You can expect another quiz this Friday, September 22. It will cover through Section 3.4 (that is, for loops but not arrays). The first test will be the following week, on Friday, September 29.
Fifth Week: September 25, 27, and 29
There is a test on Friday, September 29. A study guide will be handed out in class on Monday.
We will spend part of the week reviewing for the test and, in particular, doing more examples with if..else if and with arrays. In any remaining time, we will move on to new material.
The reading for the week is Section 3.6 and Section 3.7, but these sections will not be on the test. Section 3.6 covers switch statements. You should be familiar with them, but you will not be asked about them on quizzes or tests. Section 3.7 covers the idea of exceptions as well as catching and throwing exceptions, including the try..catch statement. Exceptions are an important topic, and eventually, you will need to understand try..catch.
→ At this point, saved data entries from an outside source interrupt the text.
-- memoization soundness: with a correct memo, bSolve returns the spec value and keeps the memo correct
lemma bSolve_ok (task : List (List Int)) :
    ∀ (d : Nat) (day : Int), day.toNat ≤ d → ∀ (last : Int) (memo : PySem.Dict (Int × Int) Int),
      MemOK task memo →
      (bSolve task day last memo).1 = selG task day last ∧ MemOK task (bSolve task day last memo).2 := by
  intro d
  induction d with
  | zero =>
    intro day hday last memo hm
    have h0 : day ≤ 0 := by omega
    rw [bSolve]
    simp only [h0, dif_pos]
    exact ⟨by simp [selG, h0], hm⟩
  | succ d ih =>
    intro day hday last memo hm
    by_cases h0 : day ≤ 0
    · rw [bSolve]
      simp only [h0, dif_pos]
      exact ⟨by simp [selG, h0], hm⟩
    · have hpos : 0 < day := by omega
      have hsub : (day - 1).toNat ≤ d := by omega
      -- the three sequential recursive calls of the loop
      have IH : ∀ (l : Int) (m : PySem.Dict (Int × Int) Int), MemOK task m →
          (bSolve task (day - 1) l m).1 = selG task (day - 1) l ∧
          MemOK task (bSolve task (day - 1) l m).2 := fun l m hm' => ih (day - 1) hsub l m hm'
      obtain ⟨s0, s1, s2⟩ := selG_comp task (day - 1) (by omega)
      -- evaluate the loop for each shape of `last`
      have hloop : ∀ (m : PySem.Dict (Int × Int) Int), MemOK task m →
          (bLoop task day last hpos 0 0 m).1 = selG task day last ∧
          MemOK task (bLoop task day last hpos 0 0 m).2 := by
        intro m hm'
        have hG := G_succ_int task day hpos
        by_cases e0 : last = 0
        · subst e0
          rw [bLoop, if_pos (by omega), if_neg (by decide)]
          obtain ⟨v1, m1⟩ := IH 1 m hm'
          rw [bLoop, if_pos (by omega), if_pos (by decide)]
          push_cast
          rw [v1]
          obtain ⟨v2, m2⟩ := IH 2 _ m1
          rw [bLoop, if_pos (by omega), if_pos (by decide)]
          push_cast
          rw [v2]
          rw [bLoop, if_neg (by omega)]
          refine ⟨?_, m2⟩
          rw [s1, s2]
          simp only [selG, if_neg (not_le.mpr hpos), hG]
          rfl
        · by_cases e1 : last = 1
          · subst e1
            obtain ⟨v0, m0⟩ := IH 0 m hm'
            rw [bLoop, if_pos (by omega), if_pos (by decide)]
            push_cast
            rw [v0]
            obtain ⟨v1, m1⟩ := IH 1 _ m0
            rw [bLoop, if_pos (by omega), if_neg (by decide)]
            obtain ⟨v2, m2⟩ := IH 2 _ m0
            rw [bLoop, if_pos (by omega), if_pos (by decide)]
            push_cast
            rw [v2]
            rw [bLoop, if_neg (by omega)]
            refine ⟨?_, m2⟩
            rw [s0, s2]
            simp only [selG, if_neg (not_le.mpr hpos), if_neg (by decide : ¬ ((1:Int) = 0)), hG]
            rfl
          · by_cases e2 : last = 2
            · subst e2
              obtain ⟨v0, m0⟩ := IH 0 m hm'
              rw [bLoop, if_pos (by omega), if_pos (by decide)]
              push_cast
              rw [v0]
              obtain ⟨v1, m1⟩ := IH 1 _ m0
              rw [bLoop, if_pos (by omega), if_pos (by decide)]
              push_cast
              rw [v1]
              rw [bLoop, if_pos (by omega), if_neg (by decide)]
              rw [bLoop, if_neg (by omega)]
              refine ⟨?_, m1⟩
              rw [s0, s1]
              simp only [selG, if_neg (not_le.mpr hpos), if_neg (by decide : ¬ ((2:Int) = 0)),
                if_neg (by decide : ¬ ((2:Int) = 1)), hG]
              rfl
            · obtain ⟨v0, m0⟩ := IH 0 m hm'
              rw [bLoop, if_pos (by omega), if_pos (by intro hc; exact e0 (by omega))]
              push_cast
              rw [v0]
              obtain ⟨v1, m1⟩ := IH 1 _ m0
              rw [bLoop, if_pos (by omega), if_pos (by intro hc; exact e1 (by omega))]
              push_cast
              rw [v1]
              obtain ⟨v2, m2⟩ := IH 2 _ m1
              rw [bLoop, if_pos (by omega), if_pos (by intro hc; exact e2 (by omega))]
              push_cast
              rw [v2]
              rw [bLoop, if_neg (by omega)]
              refine ⟨?_, m2⟩
              rw [s0, s1, s2]
              simp only [selG, if_neg (not_le.mpr hpos), if_neg e0, if_neg e1, if_neg e2, hG]
              rfl
      rw [bSolve]
      simp only [dif_neg h0]
      cases hget : PySem.Dict.get? memo (day, last) with
      | some v =>
        simp only []
        exact ⟨hm _ _ hget, hm⟩
      | none =>
        simp only []
        obtain ⟨hv, hmem⟩ := hloop memo hm
        constructor
        · exact hv
        · intro p v hpv
          rw [PySem.Dict.get?_insert] at hpv
          split at hpv
          · next heq => cases hpv; subst heq; exact hv
          · exact hmem _ _ hpv

lemma B_eq (task : List (List Int)) (n : Int) :
    max_merit_optimal_alt task n = (G task ((max n 1 - 1).toNat)).2.2.2 := by
  have h := (bSolve_ok task (n - 1).toNat (n - 1) le_rfl 3 PySem.Dict.empty (memOK_empty task)).1
  show (bSolve task (n - 1) 3 PySem.Dict.empty).1 = _
  rw [h]
  rcases le_or_gt n 1 with hle | hgt
  · have h1 : n - 1 ≤ 0 := by omega
    have hk : (max n 1 - 1).toNat = 0 := by omega
    rw [hk]
    simp only [selG, if_pos h1]
    rw [(bBase_eval task).2.2.2]
    rfl
  · have h1 : ¬ (n - 1 ≤ 0) := by omega
    have hk : (max n 1 - 1).toNat = (n - 1).toNat := by omega
    rw [hk]
    simp [selG, h1]

-- ===== VERDICT (by name: the statement is the Claim_ definition above) =====
theorem max_merit_optimal_spec : Claim_equal_max_merit_optimal := by
  intro task n _ _
  unfold Spec_max_merit_optimal
  rw [A_eq, B_eq]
We will cover them more thoroughly when we need them.
In class on September 21, I demonstrated changing an "AdditionProblem" program into an "ArithmeticProblem" program, which is part of what you need to do for L Lab 4. Here is a link to that example ArithmeticProblem.java. (There is also a copy in /classes/cs124
Here is a link to the Solutions for the sample test
Sixth Week: October 2, 4, and 6
We will be starting Chapter 4 this week. The main topic is writing and using your own subroutines. (And remember that "method" is another name for "subroutine" in Java.) The reading for the week is Sections 4.1 to 4.4.
This week's lab is primarily about Eclipse, the IDE (Integrated Development Environment) for Java. There will be one short new exercise on writing subroutines. The due date for the work from last week's lab has been moved to next Friday. The work from both Lab 5 and Lab 6 will be due at 3:00 PM on Friday, October 13.
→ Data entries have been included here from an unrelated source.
-- pv_equiv track=rewrite | github.com/sheilapaiva/LabProg1 | Unidade8/agrupa_multiplos/agrupa_multiplos.py | agrupa_multiplos
-- ===== SOURCE A (Python) =====
-- def agrupa_multiplos(seq, k):
-- 	ta_agrupado = True
-- 	while ta_agrupado  == True:
-- 		ta_agrupado = False
-- 		for i in range(len(seq) -1):
-- 			if seq[i] % k != 0 and seq[i + 1] % k == 0:
-- 				seq[i], seq[i + 1] = seq[i + 1], seq[i]
-- 				ta_agrupado = True
-- 				break
--
-- 	return seq
-- ===== SOURCE B (Python) =====
-- def agrupa_multiplos(seq, k):
--     mult = []
--     rest = []
--     for x in seq:
--         if x % k == 0:
--             mult.append(x)
--         else:
--             rest.append(x)
--     return mult + rest
-- ===== Notes on version B (the rewrite author's own statement) =====
-- stated objective: faster
-- what changed: Replaced the repeated restart-and-swap bubble passes with a single-pass stable partition into two lists concatenated at the end.
-- outside the precondition, e.g. on agrupa_multiplos([5], 0): A returns [5], B raises ZeroDivisionError
import Mathlib
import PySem

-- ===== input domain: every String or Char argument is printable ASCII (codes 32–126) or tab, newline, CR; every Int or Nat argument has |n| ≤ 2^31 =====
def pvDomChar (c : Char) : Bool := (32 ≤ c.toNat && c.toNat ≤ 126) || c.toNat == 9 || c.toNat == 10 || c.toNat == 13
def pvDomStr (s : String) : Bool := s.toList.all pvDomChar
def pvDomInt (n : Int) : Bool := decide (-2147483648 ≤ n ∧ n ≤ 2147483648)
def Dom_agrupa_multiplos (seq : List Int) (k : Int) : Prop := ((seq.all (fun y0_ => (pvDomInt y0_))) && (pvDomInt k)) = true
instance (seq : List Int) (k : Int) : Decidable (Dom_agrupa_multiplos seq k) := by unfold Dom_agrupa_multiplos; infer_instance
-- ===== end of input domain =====

-- B replaces A's repeated restart-and-swap passes by a single-pass stable partition (asymptotically faster).
-- Note: Python A sorts the list IN PLACE (caller-visible mutation); B does not mutate its argument — the
-- equivalence proved here is about the RETURN value only.

-- ===== PORT A =====
-- A's inner for-loop: scan for the FIRST adjacent pair (non-multiple, multiple) and swap it ('break');
-- returns none when the pass finds no such pair (ta_agrupado stays False).
def pvOnePass (p : Int → Bool) : List Int → Option (List Int)
  | [] => none
  | [_] => none
  | a :: b :: rest =>
      if p a = false ∧ p b = true then some (b :: a :: rest)
      else (pvOnePass p (b :: rest)).map (a :: ·)

-- A's while-loop; the fuel only makes the same computation total (it is proved sufficient below).
def pvLoopA (p : Int → Bool) : Nat → List Int → List Int
  | 0, l => l
  | fuel + 1, l =>
      match pvOnePass p l with
      | none => l
      | some l' => pvLoopA p fuel l'

def agrupa_multiplos (seq : List Int) (k : Int) : List Int :=
  pvLoopA (fun x => PySem.Int.mod x k == 0) (seq.length * seq.length + 1) seq

-- ===== PORT B =====
def agrupa_multiplos_alt (seq : List Int) (k : Int) : List Int :=
  let mr := seq.foldl
    (fun (mr : List Int × List Int) x =>
      if PySem.Int.mod x k == 0 then (mr.1 ++ [x], mr.2) else (mr.1, mr.2 ++ [x]))
    ([], [])
  mr.1 ++ mr.2

-- ===== PRECONDITION & SPEC =====
-- Pre_ excludes k = 0, on which Python's '%' raises ZeroDivisionError: A raises for every list of
-- length ≥ 2 and returns only degenerately short lists untouched, and B raises there for any nonempty list.
def Pre_agrupa_multiplos (seq : List Int) (k : Int) : Prop := k ≠ 0
instance (seq : List Int) (k : Int) : Decidable (Pre_agrupa_multiplos seq k) := by
  unfold Pre_agrupa_multiplos; infer_instance
def pvWitness_agrupa_multiplos : List Int × Int := ([3, 4, 5, 6], 2)

def Spec_agrupa_multiplos (seq : List Int) (k : Int) (out : List Int) : Prop := out = agrupa_multiplos_alt seq k
instance (seq : List Int) (k : Int) (out : List Int) : Decidable (Spec_agrupa_multiplos seq k out) := by unfold Spec_agrupa_multiplos; infer_instance

-- ===== CLAIM (what is proved, stated in full; the proofs are below) =====
def Claim_equal_agrupa_multiplos : Prop := ∀ (seq : List Int) (k : Int), Dom_agrupa_multiplos seq k → Pre_agrupa_multiplos seq k → Spec_agrupa_multiplos seq k (agrupa_multiplos seq k)

-- ===== LEMMAS AND PROOFS =====

-- inversion measure: pairs (i < j) with ¬p at i and p at j
def pvInv (p : Int → Bool) : List Int → Nat
  | [] => 0
  | a :: t => (if p a then 0 else t.countP p) + pvInv p t

lemma pvOnePass_none {p : Int → Bool} :
    ∀ {l : List Int}, pvOnePass p l = none → l = l.filter p ++ l.filter (fun x => !p x)
  | [], _ => rfl
  | [a], _ => by
      by_cases h : p a = true <;> simp [List.filter, h]
  | a :: b :: rest, h => by
      rw [pvOnePass] at h
      by_cases hc : p a = false ∧ p b = true
      · simp [hc] at h
      · rw [if_neg hc, Option.map_eq_none_iff] at h
        have ih := pvOnePass_none (p := p) h
        by_cases ha : p a = true
        · simpa [List.filter, ha] using ih
        · have hb : p b = false := by
            rcases Bool.eq_false_or_eq_true (p b) with hb | hb
            · exact absurd ⟨by simpa using ha, hb⟩ hc
            · exact hb
          -- filter p (b :: rest) must be empty: its head would be b, with p b = false
          have hfp : (b :: rest).filter p = [] := by
            rcases hfp : (b :: rest).filter p with _ | ⟨h0, t0⟩
            · rfl
            · have hh : p h0 = true := List.of_mem_filter (l := b :: rest) (by rw [hfp]; exact List.mem_cons_self)
              have : h0 = b := by
                have := ih
                rw [hfp] at this
                injection this with h1 _
                exact h1.symm
              rw [this] at hh; rw [hb] at hh; cases hh
          have : (b :: rest).filter (fun x => !p x) = b :: rest := by
            have := ih; rw [hfp] at this; simpa using this.symm
          have ha' : p a = false := by simpa using ha
          simp [ha', hfp, this]

lemma pvOnePass_some {p : Int → Bool} :
    ∀ {l l' : List Int}, pvOnePass p l = some l' →
      l'.filter p = l.filter p ∧ l'.filter (fun x => !p x) = l.filter (fun x => !p x) ∧
        pvInv p l' + 1 = pvInv p l
  | [], _, h => by cases h
  | [a], _, h => by rw [pvOnePass] at h; cases h
  | a :: b :: rest, l', h => by
      rw [pvOnePass] at h
      by_cases hc : p a = false ∧ p b = true
      · rw [if_pos hc] at h
        cases h
        obtain ⟨ha, hb⟩ := hc
        refine ⟨by simp [List.filter, ha, hb], by simp [List.filter, ha, hb], ?_⟩
        have e1 : pvInv p (b :: a :: rest) = rest.countP p + pvInv p rest := by
          simp [pvInv, ha, hb]
        have e2 : pvInv p (a :: b :: rest) = (rest.countP p + 1) + pvInv p rest := by
          simp [pvInv, ha, hb]
        omega
      · rw [if_neg hc] at h
        rcases Option.map_eq_some_iff.mp h with ⟨t', ht, rfl⟩
        obtain ⟨h1, h2, h3⟩ := pvOnePass_some (p := p) ht
        have hcnt : t'.countP p = (b :: rest).countP p := by
          rw [List.countP_eq_length_filter, List.countP_eq_length_filter, h1]
        refine ⟨?_, ?_, ?_⟩
        · by_cases ha : p a = true <;> simp [List.filter, ha, h1]
        · by_cases ha : p a = true <;> simp [List.filter, ha, h2]
        · have e1 : pvInv p (a :: t') = (if p a then 0 else (b :: rest).countP p) + pvInv p t' := by
            rw [pvInv, hcnt]
          have e2 : pvInv p (a :: b :: rest)
              = (if p a then 0 else (b :: rest).countP p) + pvInv p (b :: rest) := by
            rw [pvInv]
          omega

lemma pvLoopA_eq {p : Int → Bool} :
    ∀ (fuel : Nat) (l : List Int), pvInv p l < fuel →
      pvLoopA p fuel l = l.filter p ++ l.filter (fun x => !p x)
  | 0, l, h => absurd h (by omega)
  | fuel + 1, l, h => by
      rw [pvLoopA]
      rcases ho : pvOnePass p l with _ | l'
      · exact pvOnePass_none ho
      · obtain ⟨h1, h2, h3⟩ := pvOnePass_some ho
        show pvLoopA p fuel l' = _
        rw [pvLoopA_eq fuel l' (by omega), h1, h2]

lemma pvInv_le_sq (p : Int → Bool) : ∀ (l : List Int), pvInv p l ≤ l.length * l.length
  | [] => le_refl 0
  | a :: t => by
      have h1 : pvInv p t ≤ t.length * t.length := pvInv_le_sq p t
      have h2 : t.countP p ≤ t.length := List.countP_le_length
      simp only [pvInv, List.length_cons]
      have : (if p a then 0 else t.countP p) ≤ t.length := by split <;> omega
      nlinarith

lemma pvFold_partition (p : Int → Bool) :
    ∀ (l : List Int) (m r : List Int),
      l.foldl (fun (mr : List Int × List Int) x =>
        if p x then (mr.1 ++ [x], mr.2) else (mr.1, mr.2 ++ [x])) (m, r)
      = (m ++ l.filter p, r ++ l.filter (fun x => !p x))
  | [], m, r => by simp
  | a :: t, m, r => by
      by_cases ha : p a = true <;>
        simp [List.foldl, List.filter, ha, pvFold_partition p t, List.append_assoc]

-- ===== VERDICT (by name: the statement is the Claim_ definition above) =====
theorem agrupa_multiplos_spec : Claim_equal_agrupa_multiplos := by
  intro seq k _ _
  unfold Spec_agrupa_multiplos agrupa_multiplos agrupa_multiplos_alt
  have hfuel : pvInv (fun x => PySem.Int.mod x k == 0) seq < seq.length * seq.length + 1 := by
    have := pvInv_le_sq (fun x => PySem.Int.mod x k == 0) seq
    omega
  rw [pvLoopA_eq _ _ hfuel, pvFold_partition]
  simp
Sample answers from last week's test are available. There is no quiz this week. The next quiz will probably be the Friday after Spring break.
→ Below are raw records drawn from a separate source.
-- pv_equiv track=rewrite | github.com/lam-valamorgulis/leetcode | DP/84.wiggleMaxLength.py | validPartition
-- ===== SOURCE A (Python) =====
-- from typing import List
--
-- def validPartition(nums: List[int]) -> bool:
--     n = len(nums)
--     # dp[i] represents whether the subarray nums[0:i+1] can be validly partitioned.
--     dp = [False] * (n + 1)
--     dp[0] = True  # Base case: an empty subarray can be considered valid
--
--     for i in range(1, n):
--         # Check if the last two elements form a valid subarray
--         if i >= 1 and nums[i] == nums[i - 1]:
--             dp[i + 1] = dp[i + 1] or dp[i - 1]
--
--         # Check if the last three elements form a valid subarray
--         if i >= 2:
--             if nums[i] == nums[i - 1] == nums[i - 2]:
--                 dp[i + 1] = dp[i + 1] or dp[i - 2]
--             elif nums[i] == nums[i - 1] + 1 and nums[i -
--                                                      1] == nums[i - 2] + 1:
--                 dp[i + 1] = dp[i + 1] or dp[i - 2]
--
--     return dp[n]
-- ===== SOURCE B (Python) =====
-- from typing import List
--
-- def validPartition(nums: List[int]) -> bool:
--     # Graph reachability: cut positions 0..n are nodes, an edge i->i+2 for a valid
--     # pair and i->i+3 for a valid triple; DFS with an explicit stack and a visited
--     # set from 0, answering whether position n is reachable (early exit when popped).
--     n = len(nums)
--     seen = {0}
--     stack = [0]
--     while stack:
--         i = stack.pop()
--         if i == n:
--             return True
--         if i + 2 <= n and nums[i] == nums[i + 1] and i + 2 not in seen:
--             seen.add(i + 2)
--             stack.append(i + 2)
--         if i + 3 <= n and (nums[i] == nums[i + 1] == nums[i + 2]
--                            or (nums[i + 1] == nums[i] + 1 and nums[i + 2] == nums[i + 1] + 1)) \
--                 and i + 3 not in seen:
--             seen.add(i + 3)
--             stack.append(i + 3)
--     return False
-- ===== Notes on version B (the rewrite author's own statement) =====
-- stated objective: alternative
-- what changed: Replaced A's bottom-up dp array over all prefixes with graph reachability: cut positions are nodes with edges i->i+2 (valid pair) and i->i+3 (valid triple), and a DFS with an explicit stack and a visited set asks whether position n is reachable from 0, visiting only reachable positions and exiting early.
import Mathlib
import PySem

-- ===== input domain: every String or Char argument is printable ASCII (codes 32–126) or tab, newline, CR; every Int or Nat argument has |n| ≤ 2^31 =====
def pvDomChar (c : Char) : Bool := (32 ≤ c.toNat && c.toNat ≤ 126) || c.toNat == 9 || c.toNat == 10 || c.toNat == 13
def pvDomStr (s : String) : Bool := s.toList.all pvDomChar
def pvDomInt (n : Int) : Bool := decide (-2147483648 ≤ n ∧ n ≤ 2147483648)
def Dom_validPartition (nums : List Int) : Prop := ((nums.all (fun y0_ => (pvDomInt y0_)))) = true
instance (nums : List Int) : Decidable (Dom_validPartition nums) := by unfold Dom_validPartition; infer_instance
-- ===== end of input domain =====

-- B replaces A's bottom-up dp array over prefixes with DFS graph reachability over cut positions (explicit stack + visited set, early exit): an alternative algorithm of the same cost.

-- ===== PORT A =====
-- Bottom-up dp over prefixes; dp is a List Bool of length n+1, the loop a foldl over range(1, n)
-- (List.range' 1 (n-1)), with the loop body named stepA. nums.getD i 0 is exact for nums[i]: every
-- index the loop reads is in range on every iteration.
def stepA (nums : List Int) (dp : List Bool) (i : Nat) : List Bool :=
  let dp := if decide (1 ≤ i) && (nums.getD i 0 == nums.getD (i - 1) 0) then
      dp.set (i + 1) (dp.getD (i + 1) false || dp.getD (i - 1) false) else dp
  if 2 ≤ i then
    if nums.getD i 0 == nums.getD (i - 1) 0 && nums.getD (i - 1) 0 == nums.getD (i - 2) 0 then
      dp.set (i + 1) (dp.getD (i + 1) false || dp.getD (i - 2) false)
    else if nums.getD i 0 == nums.getD (i - 1) 0 + 1 && nums.getD (i - 1) 0 == nums.getD (i - 2) 0 + 1 then
      dp.set (i + 1) (dp.getD (i + 1) false || dp.getD (i - 2) false)
    else dp
  else dp

def validPartition (nums : List Int) : Bool :=
  let n := nums.length
  let dp : List Bool := List.replicate (n + 1) false
  let dp := dp.set 0 true
  let dp := (List.range' 1 (n - 1)).foldl (stepA nums) dp
  dp.getD n false

-- ===== PORT B =====
-- DFS reachability over cut positions 0..n. edge2/edge3 are the pair/triple edge tests of Source B
-- (nums.getD j 0 is exact for nums[j]: every read is guarded by the i+2 ≤ n / i+3 ≤ n bound check).
def edge2 (nums : List Int) (i : Nat) : Bool :=
  decide (i + 2 ≤ nums.length) && (nums.getD i 0 == nums.getD (i + 1) 0)

def edge3 (nums : List Int) (i : Nat) : Bool :=
  decide (i + 3 ≤ nums.length) &&
    ((nums.getD i 0 == nums.getD (i + 1) 0 && nums.getD (i + 1) 0 == nums.getD (i + 2) 0) ||
     (nums.getD (i + 1) 0 == nums.getD i 0 + 1 && nums.getD (i + 2) 0 == nums.getD (i + 1) 0 + 1))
Seventh Week: October 11 and 13
There is no class on Monday this week, because of Fall break.
After the break, we will continue with Chapter 4. The reading is Section 4.5 and Section 4.6. After looking at the basics of how subroutines are written and used, we move on to the bigger question of overall program design. We will discuss top-down and bottom-up design, software toolboxes and APIs, Java packages, and preconditions and postconditions as ways of reasoning about the behavior of programs.
Remember that your work from Labs 5 and 6 is due on Friday this week (at 3:00 PM) instead of on the usual Thursday.
There is no quiz this week. The next quiz will be next Monday, October 16, The next quiz will be next Wednesday, October 18, covering Sections 4.1 to 4.6.
Eighth Week: October 16, 18, and 20
We are at the mid point of the semester, and it's time to move on to object-oriented programming. You have been using objects since the beginning of the semester, but now it's time to learn more about classes, objects, and the relationship between them. We will spend part of the class on Monday on Section 4.7 and then move on to Chapter 5. We will spend most of the rest of the week on Section 5.1, which covers some basic ideas about creating, using, and understanding objects.